Introduction 2Department of Woman, Child and Public Health, Fondazione Policlinico Universitario A. Gemelli IRCCS, Italy
Complete disease removal during cytoreductive surgery for AEOC is the main prognostic factor for both PDS and IDS. While a unanimous consensus exists on the RT=0 during PDS, the same is not true for IDS. Many surgeons do not consider necessary the removal of macroscopically normal or with apparent scarring areas peritoneum.
This study aims to establish whether the intraoperative visual assessment can be a sufficiently sensitive tool to identify the presence or absence of residual disease.
Methods Observational retrospective study. Pre-operative, surgical and histopathological features of patients subjected to IDS with visually-suspected (figure 1) or certain (figure 2) residual disease at the level of the right diaphragmatic peritoneum, have been collected.

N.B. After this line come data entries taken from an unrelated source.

-- pv_equiv track=rewrite | github.com/CodingWithMinmer/CodingWithMinmer | 896_monotonic_array/python/variant_896_refactored.py | countMonotonicSequences_improved
-- ===== SOURCE A (Python) =====
-- from enum import Enum
--
-- class Direction(Enum):
--     UNKNOWN = -1,
--     DEC = 0,
--     INC = 1,
--     FLAT = 2
--
-- def countMonotonicSequences_improved(nums):
--     if len(nums) <= 1:
--         return 0
--
--     count = 1 if nums[0] != nums[1] else 0
--     dir = Direction.UNKNOWN
--     for i in range(1,len(nums)):
--         if nums[i] > nums[i - 1]:
--             if dir == Direction.DEC or dir == Direction.FLAT:
--                 count += 1
--             dir = Direction.INC
--         elif nums[i] < nums[i - 1]:
--             if dir == Direction.INC or dir == Direction.FLAT:
--                 count += 1
--             dir = Direction.DEC
--         else:
--             if dir != Direction.FLAT:
--                 dir = Direction.FLAT
--                 count += 1
--
--     return count
-- ===== SOURCE B (Python) =====
-- def countMonotonicSequences_improved(nums):
--     if len(nums) <= 1:
--         return 0
--     # classify each adjacent pair as -1 / 0 / 1 ...
--     signs = [(nums[i] > nums[i - 1]) - (nums[i] < nums[i - 1]) for i in range(1, len(nums))]
--     # ... then count maximal runs of equal direction: 1 + number of boundaries
--     return 1 + sum(a != b for a, b in zip(signs, signs[1:]))
-- ===== Notes on version B (the rewrite author's own statement) =====
-- stated objective: simpler
-- what changed: Replaced A's fused single-pass state machine (running Direction enum plus conditional counter) by a two-phase pipeline: first materialize a -1/0/1 sign table of adjacent pairs, then count its maximal runs as 1 + the number of adjacent sign boundaries.
import Mathlib
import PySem

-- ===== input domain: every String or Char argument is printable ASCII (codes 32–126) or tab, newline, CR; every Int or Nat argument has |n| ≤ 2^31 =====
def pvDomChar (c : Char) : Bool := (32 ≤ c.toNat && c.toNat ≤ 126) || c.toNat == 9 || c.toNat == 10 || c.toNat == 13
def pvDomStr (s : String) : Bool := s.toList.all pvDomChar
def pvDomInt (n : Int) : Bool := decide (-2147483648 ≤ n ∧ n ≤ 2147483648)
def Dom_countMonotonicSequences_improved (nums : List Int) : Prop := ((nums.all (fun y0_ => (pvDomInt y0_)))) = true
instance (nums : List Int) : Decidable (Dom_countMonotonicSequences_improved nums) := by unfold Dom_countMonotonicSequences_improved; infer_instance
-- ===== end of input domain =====

-- B re-implements A as a two-phase pipeline (classify adjacent pairs into a -1/0/1 sign table,
-- then count the table's maximal runs) instead of A's fused running-direction state machine;
-- objective: simpler. Equivalence is exact on all inputs.

-- ===== PORT A =====
inductive PvDir where
  | unknown | dec | inc | flat
deriving DecidableEq, Repr

def countMonotonicSequences_improved (nums : List Int) : Int :=
  if nums.length ≤ 1 then 0
  else
    let init : Int := if PySem.List.pyGetD nums 0 0 ≠ PySem.List.pyGetD nums 1 0 then 1 else 0
    let st := (PySem.List.pyRange 1 nums.length 1).foldl
      (fun (s : Int × PvDir) i =>
        let (count, dir) := s
        if PySem.List.pyGetD nums i 0 > PySem.List.pyGetD nums (i - 1) 0 then
          (if dir = PvDir.dec ∨ dir = PvDir.flat then count + 1 else count, PvDir.inc)
        else if PySem.List.pyGetD nums i 0 < PySem.List.pyGetD nums (i - 1) 0 then
          (if dir = PvDir.inc ∨ dir = PvDir.flat then count + 1 else count, PvDir.dec)
        else
          if dir ≠ PvDir.flat then (count + 1, PvDir.flat) else (count, dir))
      (init, PvDir.unknown)
    st.1

-- ===== PORT B =====
def pvSigns (nums : List Int) : List Int :=
  (PySem.List.pyRange 1 nums.length 1).map (fun i =>
    (if PySem.List.pyGetD nums i 0 > PySem.List.pyGetD nums (i - 1) 0 then (1 : Int) else 0)
    - (if PySem.List.pyGetD nums i 0 < PySem.List.pyGetD nums (i - 1) 0 then (1 : Int) else 0))

def countMonotonicSequences_improved_alt (nums : List Int) : Int :=
  if nums.length ≤ 1 then 0
  else
    let signs := pvSigns nums
    1 + ((signs.zip (PySem.List.slice signs (some 1) none)).map
          (fun p => if p.1 ≠ p.2 then (1 : Int) else 0)).sum

-- ===== PRECONDITION & SPEC =====
def Spec_countMonotonicSequences_improved (nums : List Int) (out : Int) : Prop := out = countMonotonicSequences_improved_alt nums
instance (nums : List Int) (out : Int) : Decidable (Spec_countMonotonicSequences_improved nums out) := by unfold Spec_countMonotonicSequences_improved; infer_instance

-- ===== CLAIM (what is proved, stated in full; the proofs are below) =====
def Claim_equal_countMonotonicSequences_improved : Prop := ∀ (nums : List Int), Dom_countMonotonicSequences_improved nums → Spec_countMonotonicSequences_improved nums (countMonotonicSequences_improved nums)

-- ===== LEMMAS AND PROOFS =====

/-- The direction A's state machine holds after seeing a pair of sign `s`. -/
def pvDirOf (s : Int) : PvDir :=
  if s = 1 then PvDir.inc else if s = -1 then PvDir.dec else PvDir.flat

/-- A's loop body, rephrased as a step on the sign of the current adjacent pair. -/
def pvStepA (st : Int × PvDir) (s : Int) : Int × PvDir :=
  if s = 1 then
    (if st.2 = PvDir.dec ∨ st.2 = PvDir.flat then st.1 + 1 else st.1, PvDir.inc)
  else if s = -1 then
    (if st.2 = PvDir.inc ∨ st.2 = PvDir.flat then st.1 + 1 else st.1, PvDir.dec)
  else
    if st.2 ≠ PvDir.flat then (st.1 + 1, PvDir.flat) else st

/-- B's boundary count starting from a previous sign `s`. -/
def pvDiffCount (s : Int) : List Int → Int
  | [] => 0
  | b :: t => (if s ≠ b then 1 else 0) + pvDiffCount b t

theorem pvSign_mem (x p : Int) :
    ((if x > p then (1 : Int) else 0) - (if x < p then (1 : Int) else 0)) = -1 ∨
    ((if x > p then (1 : Int) else 0) - (if x < p then (1 : Int) else 0)) = 0 ∨
    ((if x > p then (1 : Int) else 0) - (if x < p then (1 : Int) else 0)) = 1 := by
  by_cases h1 : x > p <;> by_cases h2 : x < p <;> simp [h1, h2]

theorem pvStepA_signs (c : Int) (s b : Int)
    (hs : s = -1 ∨ s = 0 ∨ s = 1) (hb : b = -1 ∨ b = 0 ∨ b = 1) :
    pvStepA (c, pvDirOf s) b = (c + (if s ≠ b then 1 else 0), pvDirOf b) := by
  rcases hs with rfl | rfl | rfl <;> rcases hb with rfl | rfl | rfl <;>
    simp [pvStepA, pvDirOf]

theorem pv_foldl_stepA (t : List Int) :
    ∀ (s c : Int), (s = -1 ∨ s = 0 ∨ s = 1) → (∀ b ∈ t, b = -1 ∨ b = 0 ∨ b = 1) →
      (t.foldl pvStepA (c, pvDirOf s)).1 = c + pvDiffCount s t := by
  induction t with
  | nil => intro s c _ _; simp [pvDiffCount]
  | cons b t ih =>
    intro s c hs hall
    have hb := hall b (List.mem_cons_self ..)
    rw [List.foldl_cons, pvStepA_signs c s b hs hb, pvDiffCount,
      ih b _ hb (fun x hx => hall x (List.mem_cons_of_mem _ hx))]
    ring

theorem pvDiffCount_eq_zipsum (s : Int) (t : List Int) :
    pvDiffCount s t
      = (((s :: t).zip t).map (fun p => if p.1 ≠ p.2 then (1 : Int) else 0)).sum := by
  induction t generalizing s with
  | nil => simp [pvDiffCount]
  | cons b t ih => simp [pvDiffCount, List.zip, ih b]

theorem pvStepA_init (a b : Int) :
    pvStepA ((if a ≠ b then (1 : Int) else 0), PvDir.unknown)
        ((if b > a then (1 : Int) else 0) - (if b < a then (1 : Int) else 0))
      = (1, pvDirOf ((if b > a then (1 : Int) else 0) - (if b < a then (1 : Int) else 0))) := by
  rcases lt_trichotomy a b with h | h | h
  · simp [pvStepA, pvDirOf, h, ne_of_lt h, not_lt_of_gt h]
  · simp [pvStepA, pvDirOf, h]
  · simp [pvStepA, pvDirOf, h, (ne_of_gt h), not_lt_of_gt h]

-- ===== VERDICT (by name: the statement is the Claim_ definition above) =====
theorem countMonotonicSequences_improved_spec : Claim_equal_countMonotonicSequences_improved := by
  unfold Claim_equal_countMonotonicSequences_improved Spec_countMonotonicSequences_improved
  intro nums _
  unfold countMonotonicSequences_improved countMonotonicSequences_improved_alt
  by_cases hlen : nums.length ≤ 1
  · simp only [if_pos hlen]
  · simp only [if_neg hlen]
    have h2n : (1 : Int) < nums.length := by exact_mod_cast (by omega : 1 < nums.length)
    -- A's fold over indices is a fold of `pvStepA` over B's sign table
    have hfold :
        (PySem.List.pyRange 1 nums.length 1).foldl
          (fun (s : Int × PvDir) i =>
            let (count, dir) := s
            if PySem.List.pyGetD nums i 0 > PySem.List.pyGetD nums (i - 1) 0 then
              (if dir = PvDir.dec ∨ dir = PvDir.flat then count + 1 else count, PvDir.inc)
            else if PySem.List.pyGetD nums i 0 < PySem.List.pyGetD nums (i - 1) 0 then
              (if dir = PvDir.inc ∨ dir = PvDir.flat then count + 1 else count, PvDir.dec)
            else
              if dir ≠ PvDir.flat then (count + 1, PvDir.flat) else (count, dir))
          ((if PySem.List.pyGetD nums 0 0 ≠ PySem.List.pyGetD nums 1 0 then (1 : Int) else 0), PvDir.unknown)
        = (pvSigns nums).foldl pvStepA
          ((if PySem.List.pyGetD nums 0 0 ≠ PySem.List.pyGetD nums 1 0 then (1 : Int) else 0), PvDir.unknown) := by
      rw [pvSigns, List.foldl_map]
      apply PySem.List.foldl_congr_mem
      intro acc i _
      rcases acc with ⟨c, d⟩
      by_cases h1 : PySem.List.pyGetD nums i 0 > PySem.List.pyGetD nums (i - 1) 0 <;>
        by_cases h2 : PySem.List.pyGetD nums i 0 < PySem.List.pyGetD nums (i - 1) 0 <;>
        simp [pvStepA, h1, h2] <;> omega
    have hrange : PySem.List.pyRange 1 (nums.length : Int) 1
        = 1 :: PySem.List.pyRange 2 (nums.length : Int) 1 := by
      have := PySem.List.pyRange_one_cons h2n
      norm_num at this ⊢
      exact this
    have hsigns : pvSigns nums
        = ((if PySem.List.pyGetD nums 1 0 > PySem.List.pyGetD nums 0 0 then (1 : Int) else 0)
            - (if PySem.List.pyGetD nums 1 0 < PySem.List.pyGetD nums 0 0 then (1 : Int) else 0))
          :: (PySem.List.pyRange 2 (nums.length : Int) 1).map (fun i =>
            (if PySem.List.pyGetD nums i 0 > PySem.List.pyGetD nums (i - 1) 0 then (1 : Int) else 0)
            - (if PySem.List.pyGetD nums i 0 < PySem.List.pyGetD nums (i - 1) 0 then (1 : Int) else 0)) := by
      rw [pvSigns, hrange, List.map_cons]
      norm_num
    rw [hfold, hsigns, List.foldl_cons, pvStepA_init, PySem.List.slice_from_one,
      List.tail_cons,
      pv_foldl_stepA _ _ 1
        (pvSign_mem (PySem.List.pyGetD nums 1 0) (PySem.List.pyGetD nums 0 0))
        (by
          intro b hb
          simp only [List.mem_map] at hb
          obtain ⟨i, _, rfl⟩ := hb
          exact pvSign_mem (PySem.List.pyGetD nums i 0) (PySem.List.pyGetD nums (i - 1) 0)),
      pvDiffCount_eq_zipsum]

Results The study included 155 patients, with 92 patients classified as patients with ‘Visually-Pathologic diaphragmatic peritoneum’ (group-1) and 63 as patients with Visually-Suspected diaphragmatic peritoneum’(group-2).
In group-1, all diaphragmatic specimens resulted positive, while group-2 showed 19% of patients with negative histological results and 81% with positive specimens.
Visual examination showed a sensitivity of 64.3% and a specificity of 100%. PPV has been of 100% while NPV has been of 19%. Accuracy was of 67% (k=0.218).
Frozen section evaluation was applied in 28 cases, and showed an accuracy of 92.6% (k=0.700).
Conclusions Visually suspected areas often hide micro-macroscopic residual disease after chemotherapy. Frozen section of suspicious areas could be the key to perform a patient tailored surgery.